> **What is being asked**
This exercise asks for the entries below to be printed exactly.

> **Data records**
-- pv_equiv track=rewrite | github.com/shay-ff/cpp-files | Codeforces/Live/1001/C_Cirno_and_Operations.py | max_sequence_sum
-- ===== SOURCE A (Python) =====
-- def max_sequence_sum(arr):
--     n = len(arr)
--
--     # Initialize max sum tracking
--     max_sum = max(arr)
--
--     # If single element, return it directly
--     if n == 1:
--         return max_sum
--
--     # Compute all possible transformations
--     current = arr.copy()
--
--     # Track seen sequences to prevent infinite loops
--     seen = set(tuple(current))
--     stack = [current]
--
--     while stack:
--         current = stack.pop()
--
--         # Update max sum
--         max_sum = max(max_sum, sum(current))
--
--         # Stop if sequence is of length 1
--         if len(current) == 1:
--             continue
--
--         # Reverse operation
--         reversed_seq = current[::-1]
--         rev_tuple = tuple(reversed_seq)
--         if rev_tuple not in seen and len(reversed_seq) > 1:
--             seen.add(rev_tuple)
--             stack.append(reversed_seq)
--
--         # Difference sequence operation
--         diff_seq = [current[i+1] - current[i] for i in range(len(current)-1)]
--         diff_tuple = tuple(diff_seq)
--         if diff_tuple not in seen and len(diff_seq) > 1:
--             seen.add(diff_tuple)
--             stack.append(diff_seq)
--
--     return max_sum
-- ===== SOURCE B (Python) =====
-- def max_sequence_sum(arr):
--     # Direct level-by-level computation: no DFS, no stack, no seen set.
--     # At difference level k>=1 both the sequence and its negation are reachable
--     # (via reverse), so we take max(s, -s); level 0's negation is unreachable.
--     n = len(arr)
--     ans = max(arr)
--     if n == 1:
--         return ans
--     ans = max(ans, sum(arr))
--     cur = arr
--     for _ in range(n - 2):
--         cur = [cur[i + 1] - cur[i] for i in range(len(cur) - 1)]
--         s = sum(cur)
--         ans = max(ans, s, -s)
--     return ans
-- ===== Notes on version B (the rewrite author's own statement) =====
-- stated objective: simpler
-- what changed: Replaces A's DFS over the reverse/difference closure (explicit stack, seen-set with tuple hashing of every visited sequence) by a direct level-by-level scan: ans starts at max(arr) and sum(arr), then for each difference level k=1..n-2 takes max(ans, s, -s) for s the level-k sum, since the reverse/negation closure contributes exactly +/-s at each level k>=1 and only +sum(arr) at level 0; B visits each difference level once instead of ~4 sequence variants per level and pays no tuple-hashing cost.
-- outside the precondition, e.g. on max_sequence_sum([]): A raises ValueError, B raises ValueError
import Mathlib
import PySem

> **Solution to this task**
-- pv_equiv track=rewrite | github.com/shay-ff/cpp-files | Codeforces/Live/1001/C_Cirno_and_Operations.py | max_sequence_sum
-- ===== SOURCE A (Python) =====
-- def max_sequence_sum(arr):
--     n = len(arr)
--
--     # Initialize max sum tracking
--     max_sum = max(arr)
--
--     # If single element, return it directly
--     if n == 1:
--         return max_sum
--
--     # Compute all possible transformations
--     current = arr.copy()
--
--     # Track seen sequences to prevent infinite loops
--     seen = set(tuple(current))
--     stack = [current]
--
--     while stack:
--         current = stack.pop()
--
--         # Update max sum
--         max_sum = max(max_sum, sum(current))
--
--         # Stop if sequence is of length 1
--         if len(current) == 1:
--             continue
--
--         # Reverse operation
--         reversed_seq = current[::-1]
--         rev_tuple = tuple(reversed_seq)
--         if rev_tuple not in seen and len(reversed_seq) > 1:
--             seen.add(rev_tuple)
--             stack.append(reversed_seq)
--
--         # Difference sequence operation
--         diff_seq = [current[i+1] - current[i] for i in range(len(current)-1)]
--         diff_tuple = tuple(diff_seq)
--         if diff_tuple not in seen and len(diff_seq) > 1:
--             seen.add(diff_tuple)
--             stack.append(diff_seq)
--
--     return max_sum
-- ===== SOURCE B (Python) =====
-- def max_sequence_sum(arr):
--     # Direct level-by-level computation: no DFS, no stack, no seen set.
--     # At difference level k>=1 both the sequence and its negation are reachable
--     # (via reverse), so we take max(s, -s); level 0's negation is unreachable.
--     n = len(arr)
--     ans = max(arr)
--     if n == 1:
--         return ans
--     ans = max(ans, sum(arr))
--     cur = arr
--     for _ in range(n - 2):
--         cur = [cur[i + 1] - cur[i] for i in range(len(cur) - 1)]
--         s = sum(cur)
--         ans = max(ans, s, -s)
--     return ans
-- ===== Notes on version B (the rewrite author's own statement) =====
-- stated objective: simpler
-- what changed: Replaces A's DFS over the reverse/difference closure (explicit stack, seen-set with tuple hashing of every visited sequence) by a direct level-by-level scan: ans starts at max(arr) and sum(arr), then for each difference level k=1..n-2 takes max(ans, s, -s) for s the level-k sum, since the reverse/negation closure contributes exactly +/-s at each level k>=1 and only +sum(arr) at level 0; B visits each difference level once instead of ~4 sequence variants per level and pays no tuple-hashing cost.
-- outside the precondition, e.g. on max_sequence_sum([]): A raises ValueError, B raises ValueError
import Mathlib
import PySem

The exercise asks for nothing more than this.